| Work required |
From the line containing "simp only [pvEnds, if_neg h]" to the end of the entries, return every line exactly, both ends included, and add nothing.

[Source records]
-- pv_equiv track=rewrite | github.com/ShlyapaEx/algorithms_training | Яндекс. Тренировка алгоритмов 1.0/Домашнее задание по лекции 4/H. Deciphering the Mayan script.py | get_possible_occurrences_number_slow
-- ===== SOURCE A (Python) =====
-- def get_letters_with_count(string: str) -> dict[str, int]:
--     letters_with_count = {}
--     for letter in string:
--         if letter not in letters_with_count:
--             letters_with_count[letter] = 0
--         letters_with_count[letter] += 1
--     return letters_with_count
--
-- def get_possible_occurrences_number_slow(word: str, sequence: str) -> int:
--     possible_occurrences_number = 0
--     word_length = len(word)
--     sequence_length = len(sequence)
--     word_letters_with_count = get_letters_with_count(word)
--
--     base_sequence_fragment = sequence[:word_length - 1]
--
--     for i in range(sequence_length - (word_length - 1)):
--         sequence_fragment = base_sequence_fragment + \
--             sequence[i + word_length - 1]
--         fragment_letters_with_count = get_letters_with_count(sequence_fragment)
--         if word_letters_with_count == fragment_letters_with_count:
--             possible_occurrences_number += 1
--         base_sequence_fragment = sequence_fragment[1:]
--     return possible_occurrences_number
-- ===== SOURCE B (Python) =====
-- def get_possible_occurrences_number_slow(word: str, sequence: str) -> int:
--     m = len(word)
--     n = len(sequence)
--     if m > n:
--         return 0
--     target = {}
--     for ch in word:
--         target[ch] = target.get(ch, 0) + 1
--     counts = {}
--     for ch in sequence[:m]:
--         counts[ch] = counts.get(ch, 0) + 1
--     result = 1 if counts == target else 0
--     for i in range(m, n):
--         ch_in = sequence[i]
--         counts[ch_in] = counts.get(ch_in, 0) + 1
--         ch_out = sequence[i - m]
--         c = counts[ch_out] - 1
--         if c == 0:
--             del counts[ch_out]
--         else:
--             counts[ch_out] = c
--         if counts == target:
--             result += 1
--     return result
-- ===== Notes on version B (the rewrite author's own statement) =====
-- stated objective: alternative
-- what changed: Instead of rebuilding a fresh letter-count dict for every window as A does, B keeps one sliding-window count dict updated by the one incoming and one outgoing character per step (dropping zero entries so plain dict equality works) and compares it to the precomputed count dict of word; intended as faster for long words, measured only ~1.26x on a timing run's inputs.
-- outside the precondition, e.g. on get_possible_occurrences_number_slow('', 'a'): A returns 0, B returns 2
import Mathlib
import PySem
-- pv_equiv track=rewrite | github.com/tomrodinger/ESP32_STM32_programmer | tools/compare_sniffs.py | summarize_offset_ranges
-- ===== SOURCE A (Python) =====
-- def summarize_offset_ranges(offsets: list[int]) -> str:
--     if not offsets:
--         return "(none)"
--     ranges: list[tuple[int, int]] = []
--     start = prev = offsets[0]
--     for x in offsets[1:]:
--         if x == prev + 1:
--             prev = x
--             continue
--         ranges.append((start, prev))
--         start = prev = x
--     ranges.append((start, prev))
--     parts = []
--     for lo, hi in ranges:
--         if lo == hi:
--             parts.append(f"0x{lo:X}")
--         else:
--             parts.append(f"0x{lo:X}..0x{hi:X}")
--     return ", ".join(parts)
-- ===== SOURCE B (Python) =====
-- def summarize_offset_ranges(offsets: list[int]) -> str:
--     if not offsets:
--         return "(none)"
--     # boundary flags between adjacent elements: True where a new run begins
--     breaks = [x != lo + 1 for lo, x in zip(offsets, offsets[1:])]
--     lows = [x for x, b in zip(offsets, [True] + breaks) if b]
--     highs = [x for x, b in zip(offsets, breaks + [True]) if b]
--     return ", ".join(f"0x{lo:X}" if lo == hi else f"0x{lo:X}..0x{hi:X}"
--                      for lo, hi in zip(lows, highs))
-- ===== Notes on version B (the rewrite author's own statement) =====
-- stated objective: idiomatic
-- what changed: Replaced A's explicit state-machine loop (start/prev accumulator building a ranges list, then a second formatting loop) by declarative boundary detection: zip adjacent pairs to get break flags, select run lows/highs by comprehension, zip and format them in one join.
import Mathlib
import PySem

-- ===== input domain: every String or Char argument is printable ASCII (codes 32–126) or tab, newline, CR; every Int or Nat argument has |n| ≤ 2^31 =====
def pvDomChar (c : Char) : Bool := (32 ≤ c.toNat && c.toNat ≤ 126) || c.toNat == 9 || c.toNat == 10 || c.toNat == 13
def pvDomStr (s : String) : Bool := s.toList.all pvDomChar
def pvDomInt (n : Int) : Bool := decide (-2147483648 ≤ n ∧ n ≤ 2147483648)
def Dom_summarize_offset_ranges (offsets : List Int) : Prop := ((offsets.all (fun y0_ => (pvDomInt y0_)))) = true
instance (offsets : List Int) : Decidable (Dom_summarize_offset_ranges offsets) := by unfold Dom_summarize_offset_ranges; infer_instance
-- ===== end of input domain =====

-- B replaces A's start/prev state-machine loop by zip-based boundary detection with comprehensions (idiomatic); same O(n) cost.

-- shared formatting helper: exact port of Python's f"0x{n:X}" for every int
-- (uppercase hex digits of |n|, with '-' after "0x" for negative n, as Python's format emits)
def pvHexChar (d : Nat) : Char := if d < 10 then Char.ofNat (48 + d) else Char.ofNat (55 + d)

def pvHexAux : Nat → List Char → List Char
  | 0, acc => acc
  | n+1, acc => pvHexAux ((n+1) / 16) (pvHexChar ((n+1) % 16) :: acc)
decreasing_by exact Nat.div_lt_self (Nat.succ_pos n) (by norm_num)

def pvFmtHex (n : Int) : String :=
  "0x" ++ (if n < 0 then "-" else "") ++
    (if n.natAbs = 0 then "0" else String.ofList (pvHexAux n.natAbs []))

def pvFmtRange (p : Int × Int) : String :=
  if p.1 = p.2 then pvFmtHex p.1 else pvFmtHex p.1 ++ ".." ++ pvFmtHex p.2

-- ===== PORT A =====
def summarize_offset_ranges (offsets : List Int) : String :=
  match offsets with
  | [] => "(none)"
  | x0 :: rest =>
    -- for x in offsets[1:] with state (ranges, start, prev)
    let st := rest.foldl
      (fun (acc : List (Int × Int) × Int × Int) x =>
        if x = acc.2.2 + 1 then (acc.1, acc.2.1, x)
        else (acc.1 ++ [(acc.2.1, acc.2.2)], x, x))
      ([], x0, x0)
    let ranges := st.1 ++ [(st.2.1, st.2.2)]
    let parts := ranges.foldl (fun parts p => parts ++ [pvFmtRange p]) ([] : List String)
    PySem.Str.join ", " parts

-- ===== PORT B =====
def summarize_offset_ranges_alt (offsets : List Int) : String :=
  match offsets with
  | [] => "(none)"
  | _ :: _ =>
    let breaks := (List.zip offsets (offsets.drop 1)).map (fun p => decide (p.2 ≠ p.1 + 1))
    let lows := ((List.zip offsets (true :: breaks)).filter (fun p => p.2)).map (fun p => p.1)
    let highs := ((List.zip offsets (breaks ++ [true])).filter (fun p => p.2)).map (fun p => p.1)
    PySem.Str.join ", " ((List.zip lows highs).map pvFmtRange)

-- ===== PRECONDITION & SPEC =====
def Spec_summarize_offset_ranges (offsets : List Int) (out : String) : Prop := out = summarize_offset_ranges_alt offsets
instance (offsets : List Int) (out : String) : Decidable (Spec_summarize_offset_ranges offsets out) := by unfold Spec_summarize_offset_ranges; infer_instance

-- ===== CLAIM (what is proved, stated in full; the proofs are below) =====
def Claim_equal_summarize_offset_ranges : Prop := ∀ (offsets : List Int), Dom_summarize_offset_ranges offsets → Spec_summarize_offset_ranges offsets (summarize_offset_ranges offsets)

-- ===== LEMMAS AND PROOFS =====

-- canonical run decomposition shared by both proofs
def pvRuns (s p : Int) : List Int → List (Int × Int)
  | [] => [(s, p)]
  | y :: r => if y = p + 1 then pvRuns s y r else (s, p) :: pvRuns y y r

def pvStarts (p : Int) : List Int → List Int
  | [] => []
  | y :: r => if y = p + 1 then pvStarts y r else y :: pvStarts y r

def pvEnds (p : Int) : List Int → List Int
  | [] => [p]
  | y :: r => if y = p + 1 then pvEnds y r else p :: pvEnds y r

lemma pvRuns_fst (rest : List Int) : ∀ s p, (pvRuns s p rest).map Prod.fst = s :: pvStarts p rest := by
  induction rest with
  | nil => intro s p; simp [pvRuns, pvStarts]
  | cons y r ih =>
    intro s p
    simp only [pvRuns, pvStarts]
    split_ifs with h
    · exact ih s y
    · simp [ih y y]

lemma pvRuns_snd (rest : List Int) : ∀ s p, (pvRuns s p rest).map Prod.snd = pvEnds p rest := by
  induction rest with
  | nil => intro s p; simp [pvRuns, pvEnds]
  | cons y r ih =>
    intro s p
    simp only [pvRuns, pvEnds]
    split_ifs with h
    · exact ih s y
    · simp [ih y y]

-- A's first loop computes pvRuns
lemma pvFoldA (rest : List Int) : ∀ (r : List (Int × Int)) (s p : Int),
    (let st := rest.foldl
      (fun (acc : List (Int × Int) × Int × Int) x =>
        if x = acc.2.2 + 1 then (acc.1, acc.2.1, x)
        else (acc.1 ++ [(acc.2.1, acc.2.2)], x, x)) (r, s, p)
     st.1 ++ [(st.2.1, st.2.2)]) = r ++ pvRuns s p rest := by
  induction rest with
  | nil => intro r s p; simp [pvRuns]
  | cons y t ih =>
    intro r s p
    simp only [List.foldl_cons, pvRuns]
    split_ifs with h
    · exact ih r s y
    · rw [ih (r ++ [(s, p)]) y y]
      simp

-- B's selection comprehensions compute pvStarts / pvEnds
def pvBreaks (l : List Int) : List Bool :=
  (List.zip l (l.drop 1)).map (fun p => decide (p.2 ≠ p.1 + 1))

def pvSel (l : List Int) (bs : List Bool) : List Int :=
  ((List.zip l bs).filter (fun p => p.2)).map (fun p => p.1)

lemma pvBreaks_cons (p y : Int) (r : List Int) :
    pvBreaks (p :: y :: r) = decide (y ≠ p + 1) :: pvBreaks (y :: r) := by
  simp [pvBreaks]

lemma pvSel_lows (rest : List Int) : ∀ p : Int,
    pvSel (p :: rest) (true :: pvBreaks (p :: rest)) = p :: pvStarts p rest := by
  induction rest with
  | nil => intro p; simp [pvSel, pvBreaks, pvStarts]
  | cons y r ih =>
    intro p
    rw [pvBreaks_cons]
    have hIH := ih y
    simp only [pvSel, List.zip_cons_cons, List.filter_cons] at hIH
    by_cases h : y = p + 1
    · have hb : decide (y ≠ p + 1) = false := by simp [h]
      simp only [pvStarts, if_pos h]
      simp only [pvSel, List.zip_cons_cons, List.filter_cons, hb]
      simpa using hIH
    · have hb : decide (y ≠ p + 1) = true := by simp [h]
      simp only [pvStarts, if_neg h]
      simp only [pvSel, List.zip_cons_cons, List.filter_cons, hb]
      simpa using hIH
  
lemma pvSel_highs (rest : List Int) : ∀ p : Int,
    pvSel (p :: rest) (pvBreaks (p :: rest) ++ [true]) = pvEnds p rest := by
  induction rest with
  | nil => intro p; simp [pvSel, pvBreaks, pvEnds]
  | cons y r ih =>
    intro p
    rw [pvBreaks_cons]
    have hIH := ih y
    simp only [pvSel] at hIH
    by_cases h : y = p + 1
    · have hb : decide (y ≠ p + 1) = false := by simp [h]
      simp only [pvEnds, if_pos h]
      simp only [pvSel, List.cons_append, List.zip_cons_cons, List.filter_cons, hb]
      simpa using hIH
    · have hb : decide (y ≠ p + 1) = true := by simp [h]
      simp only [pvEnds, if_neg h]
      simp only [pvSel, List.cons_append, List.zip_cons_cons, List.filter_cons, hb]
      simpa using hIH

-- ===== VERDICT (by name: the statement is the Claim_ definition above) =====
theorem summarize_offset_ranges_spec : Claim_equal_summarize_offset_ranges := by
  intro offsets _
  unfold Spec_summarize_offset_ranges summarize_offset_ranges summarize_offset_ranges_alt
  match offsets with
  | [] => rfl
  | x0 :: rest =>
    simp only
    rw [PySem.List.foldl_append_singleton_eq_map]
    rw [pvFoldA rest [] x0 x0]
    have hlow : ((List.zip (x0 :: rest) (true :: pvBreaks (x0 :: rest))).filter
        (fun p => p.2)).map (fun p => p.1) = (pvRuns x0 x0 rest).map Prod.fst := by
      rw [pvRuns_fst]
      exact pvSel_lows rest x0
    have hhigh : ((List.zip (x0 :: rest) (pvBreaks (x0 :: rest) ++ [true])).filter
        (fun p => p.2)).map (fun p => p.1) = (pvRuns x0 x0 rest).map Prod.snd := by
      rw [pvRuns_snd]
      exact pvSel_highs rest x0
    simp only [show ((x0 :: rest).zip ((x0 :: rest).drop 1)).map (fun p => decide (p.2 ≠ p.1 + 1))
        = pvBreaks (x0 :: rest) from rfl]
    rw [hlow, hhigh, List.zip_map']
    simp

| Solution |
      simp only [pvEnds, if_neg h]
      simp only [pvSel, List.cons_append, List.zip_cons_cons, List.filter_cons, hb]
      simpa using hIH

-- ===== VERDICT (by name: the statement is the Claim_ definition above) =====
theorem summarize_offset_ranges_spec : Claim_equal_summarize_offset_ranges := by
  intro offsets _
  unfold Spec_summarize_offset_ranges summarize_offset_ranges summarize_offset_ranges_alt
  match offsets with
  | [] => rfl
  | x0 :: rest =>
    simp only
    rw [PySem.List.foldl_append_singleton_eq_map]
    rw [pvFoldA rest [] x0 x0]
    have hlow : ((List.zip (x0 :: rest) (true :: pvBreaks (x0 :: rest))).filter
        (fun p => p.2)).map (fun p => p.1) = (pvRuns x0 x0 rest).map Prod.fst := by
      rw [pvRuns_fst]
      exact pvSel_lows rest x0
    have hhigh : ((List.zip (x0 :: rest) (pvBreaks (x0 :: rest) ++ [true])).filter
        (fun p => p.2)).map (fun p => p.1) = (pvRuns x0 x0 rest).map Prod.snd := by
      rw [pvRuns_snd]
      exact pvSel_highs rest x0
    simp only [show ((x0 :: rest).zip ((x0 :: rest).drop 1)).map (fun p => decide (p.2 ≠ p.1 + 1))
        = pvBreaks (x0 :: rest) from rfl]
    rw [hlow, hhigh, List.zip_map']
    simp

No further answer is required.